Caulerpa cupressoides, commonly known as cactus tree alga, is a species of seaweed in the Caulerpaceae family. Green alge of Caulerpa genus are salty and pungent in style and are consumed by several marine cultures around the world.

==Description==
The plant has runners that are overlaid by sand rising up to thick stalks that split into heavy upright branches that are in turn lined with rows of short think branchlets. The length can vary from 2 to 25 cm with a tall slender habit to a short bushy habit. It is a coenocytic species that grows well in shallow protected areas with sandy bottoms.

==Distribution==
It is found around much of the world including the Americas between Florida and Brazil including most of the islands of the Caribbean. Both coasts of Africa as far south as South Africa and many of the islands in Atlantic, Indian and Pacific Oceans. Found through much of Asia and in Australia it is found in Queensland and in Western Australia along the coast in a large area extending from around Perth then north through the Mid West and Pilbara coasts and into the Kimberley region

==Taxonomy==
The species was described by Carl Adolph Agardh in 1817 as a part of the work Synopsis algarum Scandinaviae, adjecta dispositione universali algarum. The specific epithet is taken from Latin, meaning cypress like. A synonym is Fucus cupressoides.

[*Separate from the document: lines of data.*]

theorem pvQsB_nil (f : Nat) (arr : List Int) (steps : List (List Int)) :
    pvQsB f arr [] steps = (arr, steps) := by
  cases f <;> rfl

-- fuel irrelevance for A's recursion: any fuel above the range length gives the same result
theorem pvQsA_fuel : ∀ (f1 : Nat) (s e : Int) (arr : List Int) (steps : List (List Int)),
    (e - s).toNat < f1 → ∀ (f2 : Nat), (e - s).toNat < f2 →
    pvQsA f1 arr s e steps = pvQsA f2 arr s e steps := by
  intro f1
  induction f1 with
  | zero => intro s e arr steps h; omega
  | succ n ih =>
    intro s e arr steps h f2 h2
    obtain ⟨m, rfl⟩ : ∃ m, f2 = m + 1 := ⟨f2 - 1, by omega⟩
    by_cases hse : s < e
    · have hp := pvPartition_bounds arr s e hse
      rw [pvQsA, pvQsA]
      simp only [hse, if_true]
      have hL1 : ((pvPartition arr s e).2 - 1 - s).toNat < n := by omega
      have hL2 : ((pvPartition arr s e).2 - 1 - s).toNat < m := by omega
      have hR1 : (e - ((pvPartition arr s e).2 + 1)).toNat < n := by omega
      have hR2 : (e - ((pvPartition arr s e).2 + 1)).toNat < m := by omega
      rw [← ih s ((pvPartition arr s e).2 - 1) (pvPartition arr s e).1 _ hL1 m hL2]
      exact ih ((pvPartition arr s e).2 + 1) e _ _ hR1 m hR2
    · rw [pvQsA, pvQsA]
      simp [hse]

-- fuel irrelevance for B's loop: any fuel above the stack weight gives the same result
theorem pvQsB_fuel : ∀ (f1 : Nat) (stack : List (Int × Int)) (arr : List Int)
    (steps : List (List Int)), pvM stack ≤ f1 → ∀ (f2 : Nat), pvM stack ≤ f2 →
    pvQsB f1 arr stack steps = pvQsB f2 arr stack steps := by
  intro f1
  induction f1 with
  | zero =>
    intro stack arr steps h f2 _
    match stack with
    | [] => rw [pvQsB_nil, pvQsB_nil]
    | p :: rest => exact absurd h (by have := pvM_pos p rest; omega)
  | succ n ih =>
    intro stack arr steps h f2 h2
    match stack with
    | [] => rw [pvQsB_nil, pvQsB_nil]
    | (start, e) :: rest =>
      have h1 := pvM_pos (start, e) rest
      obtain ⟨m, rfl⟩ : ∃ m, f2 = m + 1 := ⟨f2 - 1, by omega⟩
      rw [pvQsB, pvQsB]
      by_cases hse : start < e
      · simp only [hse, if_true]
        have heq := pvPartitionB_eq arr start e
        have hA := congrArg Prod.fst heq
        have hI := congrArg Prod.snd heq
        simp only [] at hA hI
        rw [hA, hI]
        have hp := pvPartition_bounds arr start e hse
        have hm := pvM_step start e (pvPartition arr start e).2 rest hse hp.1 hp.2
        exact ih _ _ _ (by omega) m (by omega)
      · simp only [hse, if_false]
        have hrest : pvM rest ≤ pvM ((start, e) :: rest) - 1 := by
          simp [pvM]
        exact ih rest arr steps (by omega) m (by omega)

-- the stack machine simulates the recursion: processing (s, e) from the top of the stack
-- produces exactly the recursive call's result, then continues with the rest of the stack
theorem pvQsB_simulates : ∀ (n : Nat) (s e : Int), (e - s).toNat ≤ n →
    ∀ (arr : List Int) (stack : List (Int × Int)) (steps : List (List Int)) (f : Nat),
      pvM ((s, e) :: stack) ≤ f →
      pvQsB f arr ((s, e) :: stack) steps =
        pvQsB (pvM stack) (pvQsA ((e - s).toNat + 1) arr s e steps).1 stack
          (pvQsA ((e - s).toNat + 1) arr s e steps).2 := by
  intro n
  induction n with
  | zero =>
    intro s e hn arr stack steps f hf
    have hse : ¬ s < e := by omega
    have h1 := pvM_pos (s, e) stack
    obtain ⟨g, rfl⟩ : ∃ g, f = g + 1 := ⟨f - 1, by omega⟩
    rw [pvQsB]
    simp only [hse, if_false]
    rw [show (e - s).toNat + 1 = 0 + 1 from by omega, pvQsA]
    simp only [hse, if_false]
    have hsum : pvM ((s, e) :: stack) = 2 * (e - s + 1).toNat + 1 + pvM stack := by
      simp [pvM]
    exact pvQsB_fuel g stack arr steps (by omega) (pvM stack) le_rfl
  | succ n ih =>
    intro s e hn arr stack steps f hf
    by_cases hse : s < e
    · have h1 := pvM_pos (s, e) stack
      obtain ⟨g, rfl⟩ : ∃ g, f = g + 1 := ⟨f - 1, by omega⟩
      rw [pvQsB]
      simp only [hse, if_true]
      have heq := pvPartitionB_eq arr s e
      have hA := congrArg Prod.fst heq
      have hI := congrArg Prod.snd heq
      simp only [] at hA hI
      rw [hA, hI]
      have hp := pvPartition_bounds arr s e hse
      have hm := pvM_step s e (pvPartition arr s e).2 stack hse hp.1 hp.2
      rw [ih s ((pvPartition arr s e).2 - 1) (by omega) _ _ _ g (by omega)]
      rw [ih ((pvPartition arr s e).2 + 1) e (by omega) _ _ _ _ le_rfl]
      have hRHS : pvQsA ((e - s).toNat + 1) arr s e steps =
          pvQsA ((e - ((pvPartition arr s e).2 + 1)).toNat + 1)
            (pvQsA (((pvPartition arr s e).2 - 1 - s).toNat + 1) (pvPartition arr s e).1 s
              ((pvPartition arr s e).2 - 1) (steps ++ [(pvPartition arr s e).1])).1
            ((pvPartition arr s e).2 + 1) e
            (pvQsA (((pvPartition arr s e).2 - 1 - s).toNat + 1) (pvPartition arr s e).1 s
              ((pvPartition arr s e).2 - 1) (steps ++ [(pvPartition arr s e).1])).2 := by
        conv_lhs => rw [pvQsA]
        simp only [hse, if_true]
        rw [pvQsA_fuel ((e - s).toNat) s ((pvPartition arr s e).2 - 1) (pvPartition arr s e).1
              (steps ++ [(pvPartition arr s e).1]) (by omega)
              (((pvPartition arr s e).2 - 1 - s).toNat + 1) (by omega)]
        rw [pvQsA_fuel ((e - s).toNat) ((pvPartition arr s e).2 + 1) e _ _ (by omega)
              ((e - ((pvPartition arr s e).2 + 1)).toNat + 1) (by omega)]
      rw [hRHS]
    · -- same shape as the base case
      have h1 := pvM_pos (s, e) stack
      obtain ⟨g, rfl⟩ : ∃ g, f = g + 1 := ⟨f - 1, by omega⟩
      rw [pvQsB]
      simp only [hse, if_false]
      rw [show (e - s).toNat + 1 = 0 + 1 from by omega, pvQsA]
      simp only [hse, if_false]
      have hsum : pvM ((s, e) :: stack) = 2 * (e - s + 1).toNat + 1 + pvM stack := by
        simp [pvM]
      exact pvQsB_fuel g stack arr steps (by omega) (pvM stack) le_rfl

Several variations of the species exist including:
- Caulerpa cupressoides var. cupressoides
- Caulerpa cupressoides var. elegans
- Caulerpa cupressoides var. flabellata
- Caulerpa cupressoides var. lycopodium
- Caulerpa cupressoides var. mamillosa

== Biomedical potential ==
Caulerpa genus consists of species that are resistant to herbivorous fishes due to its high content of sesquiterpenes and other phytochemicals that act as a chemical defense against herbivorous fishes. These chemical compounds are researched in order to find new compounds that can be used as antiviral, antimicrobial, cytotoxic, immunostimulatory, anti-obesity, cardioprotective, hepatoprotective and hypolipidemic medications.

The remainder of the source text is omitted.